'''
theorem pvCellB_eq (ins gaps : List (String × String)) (maxS : Int) (i j : Nat)
    (hi : i < ins.length) (hj : j < gaps.length)
    (below row : List (Int × List (List (String × String))))
    (hb : below = (List.range (gaps.length + 1)).map (pvF ins gaps maxS (i + 1)))
    (hr : row = (List.range' (j + 1) (gaps.length - j)).map (pvF ins gaps maxS i)) :
    pvCellB ins gaps maxS i j below row = pvF ins gaps maxS i j := by
  subst hb hr
  have hget1 : PySem.List.pyGetD ((List.range (gaps.length + 1)).map (pvF ins gaps maxS (i + 1))) (j : Int) ((0:Int), [[]])
      = pvF ins gaps maxS (i + 1) j := by
    rw [PySem.List.pyGetD_natCast, PySem.List.getD_map_range _ _ _ _ (by omega)]
  have hget3 : PySem.List.pyGetD ((List.range (gaps.length + 1)).map (pvF ins gaps maxS (i + 1))) ((j : Int) + 1) ((0:Int), [[]])
      = pvF ins gaps maxS (i + 1) (j + 1) := by
    rw [show ((j : Int) + 1) = (((j + 1 : Nat)) : Int) by push_cast; ring,
        PySem.List.pyGetD_natCast, PySem.List.getD_map_range _ _ _ _ (by omega)]
  have hget2 : PySem.List.pyGetD ((List.range' (j + 1) (gaps.length - j)).map (pvF ins gaps maxS i)) 0 ((0:Int), [[]])
      = pvF ins gaps maxS i (j + 1) := by
    rw [show gaps.length - j = (gaps.length - j - 1) + 1 by omega, List.range'_succ, List.map_cons,
        PySem.List.pyGetD_zero_cons]
  rw [pvF_eq ins gaps maxS i j hi hj]
  unfold pvCellB
  rw [hget1, hget2, hget3]
theorem pvRowB_eq (ins gaps : List (String × String)) (maxS : Int) (i : Nat)
    (hi : i < ins.length)
    (below : List (Int × List (List (String × String))))
    (hb : below = (List.range (gaps.length + 1)).map (pvF ins gaps maxS (i + 1))) :
    pvRowB ins gaps maxS i below = (List.range (gaps.length + 1)).map (pvF ins gaps maxS i) := by
  have aux : ∀ k, k ≤ gaps.length →
      (List.range' (gaps.length - k) k).reverse.foldl
        (fun row j => pvCellB ins gaps maxS i j below row :: row) [(0, [[]])]
      = (List.range' (gaps.length - k) (k + 1)).map (pvF ins gaps maxS i) := by
    intro k
    induction k with
    | zero =>
      intro _
      simp [List.range'_succ, pvF_base ins gaps maxS i gaps.length (Or.inr rfl)]
    | succ k ihk =>
      intro hk
      have h1 : gaps.length - (k + 1) + 1 = gaps.length - k := by omega
      have hsplit : List.range' (gaps.length - (k + 1)) (k + 1)
          = (gaps.length - (k + 1)) :: List.range' (gaps.length - k) k := by
        rw [List.range'_succ, h1]
      rw [hsplit, List.reverse_cons, List.foldl_append, ihk (by omega)]
      simp only [List.foldl_cons, List.foldl_nil]
      rw [pvCellB_eq ins gaps maxS i (gaps.length - (k + 1)) hi (by omega) below _ hb
            (by rw [show gaps.length - (gaps.length - (k + 1)) = k + 1 by omega, h1])]
      rw [show k + 1 + 1 = (k + 1) + 1 from rfl]
      conv_rhs => rw [List.range'_succ, h1]
      rw [List.map_cons]
  have h := aux gaps.length (le_refl _)
  simp only [Nat.sub_self, ← List.range_eq_range'] at h
  rw [pvRowB]
  exact h

theorem pvTable_eq (ins gaps : List (String × String)) (maxS : Int) :
    (List.range ins.length).reverse.foldl
      (fun below i => pvRowB ins gaps maxS i below)
      (List.replicate (gaps.length + 1) (0, [[]]))
      = (List.range (gaps.length + 1)).map (pvF ins gaps maxS 0) := by
  have hbase : (List.replicate (gaps.length + 1) ((0:Int), [([] : List (String × String))]))
      = (List.range (gaps.length + 1)).map (pvF ins gaps maxS ins.length) := by
    have : ∀ j ∈ List.range (gaps.length + 1),
        pvF ins gaps maxS ins.length j = (0, [[]]) := fun j _ =>
      pvF_base ins gaps maxS ins.length j (Or.inl rfl)
    rw [List.map_congr_left this, List.map_const', List.length_range]
  have aux : ∀ k, k ≤ ins.length →
      (List.range' (ins.length - k) k).reverse.foldl
        (fun below i => pvRowB ins gaps maxS i below)
        (List.replicate (gaps.length + 1) (0, [[]]))
      = (List.range (gaps.length + 1)).map (pvF ins gaps maxS (ins.length - k)) := by
    intro k
    induction k with
    | zero =>
      intro _
      simpa using hbase
    | succ k ihk =>
      intro hk
      have h1 : ins.length - (k + 1) + 1 = ins.length - k := by omega
      have hsplit : List.range' (ins.length - (k + 1)) (k + 1)
          = (ins.length - (k + 1)) :: List.range' (ins.length - k) k := by
        rw [List.range'_succ, h1]
      rw [hsplit, List.reverse_cons, List.foldl_append, ihk (by omega)]
      simp only [List.foldl_cons, List.foldl_nil]
      rw [pvRowB_eq ins gaps maxS (ins.length - (k + 1)) (by omega) _ (by rw [h1])]
  have := aux ins.length (le_refl _)
  rw [Nat.sub_self] at this
  rw [← List.range_eq_range'] at this
  exact this

-- ===== VERDICT (by name: the statement is the Claim_ definition above) =====
theorem map_insertions_dp_spec : Claim_equal_map_insertions_dp := by
  intro ins gaps maxS _
  show map_insertions_dp ins gaps maxS = map_insertions_dp_alt ins gaps maxS
  show pvDedup maxS PySem.Set.empty []
      (PySem.List.slice (pvDpA ins gaps maxS (ins.length + gaps.length) 0 0).2 none (some maxS))
    = pvDedup maxS PySem.Set.empty []
      (PySem.List.slice (PySem.List.pyGetD
          ((List.range ins.length).reverse.foldl
            (fun below i => pvRowB ins gaps maxS i below)
            (List.replicate (gaps.length + 1) (0, [[]]))) 0 (0, [[]])).2 none (some maxS))
  rw [pvTable_eq ins gaps maxS,
      show ((0 : Int)) = ((0 : Nat) : Int) from rfl, PySem.List.pyGetD_natCast,
      PySem.List.getD_map_range _ _ _ _ (by omega)]
  rfl
-- pv_equiv track=rewrite | github.com/hypergraphman/Gruppa1EGE24 | task23/4.py | f
-- ===== SOURCE A (Python) =====
-- def f(st, fn, h):
--     if st > fn:
--         return 0
--     if st == fn:
--         return h[-2] == '2'
--     m = [f(st + 1, fn, h + '1'),
--          f(st * 2, fn, h + '2'),
--          f(st * 3, fn, h + '2')]
--     return sum(m)
-- ===== SOURCE B (Python) =====
-- def f(st, fn, h):
--     if st > fn:
--         return 0
--     if st == fn:
--         return h[-2] == '2'
--     total = [1]
--     t2 = [1 if h.endswith('2') else 0]
--     v = st + 1
--     while v <= fn:
--         d = 0
--         if v % 2 == 0 and v // 2 >= st:
--             d += total[v // 2 - st]
--         if v % 3 == 0 and v // 3 >= st:
--             d += total[v // 3 - st]
--         total.append(total[v - 1 - st] + d)
--         t2.append(d)
--         v += 1
--     ans = t2[fn - 1 - st]
--     if fn % 2 == 0 and fn // 2 >= st:
--         ans += t2[fn // 2 - st]
--     if fn % 3 == 0 and fn // 3 >= st:
--         ans += t2[fn // 3 - st]
--     return ans
-- ===== Notes on version B (the rewrite author's own statement) =====
-- stated objective: alternative
-- what changed: A counts the +1/*2/*3 operation paths by branching recursion that carries the whole history string; B counts them with one forward dynamic-programming sweep over the values st..fn, keeping per value the number of paths and the number of paths whose last operation is a doubling/tripling, plus the last character of h for the length-1 paths. Pre_ excludes st == fn, where A returns a bool (h[-2] == '2') rather than an int, and the inputs where A raises or recurses forever.
-- outside the precondition, e.g. on f(3, 3, 'ab'): A returns False, B returns False; on f(-1, 0, 'xx'): A does not finish within the time limit, B raises IndexError; on f(2, 4, ''): A raises IndexError, B returns 0
import Mathlib
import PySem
'''
Exercise requirements
Extract exactly and only the lines above from the line containing "have aux : ∀ k, k ≤ ins.length →" through the line containing "have hsplit : List.range' (ins.length", both end lines included.

Problem solution
  have aux : ∀ k, k ≤ ins.length →
      (List.range' (ins.length - k) k).reverse.foldl
        (fun below i => pvRowB ins gaps maxS i below)
        (List.replicate (gaps.length + 1) (0, [[]]))
      = (List.range (gaps.length + 1)).map (pvF ins gaps maxS (ins.length - k)) := by
    intro k
    induction k with
    | zero =>
      intro _
      simpa using hbase
    | succ k ihk =>
      intro hk
      have h1 : ins.length - (k + 1) + 1 = ins.length - k := by omega
      have hsplit : List.range' (ins.length - (k + 1)) (k + 1)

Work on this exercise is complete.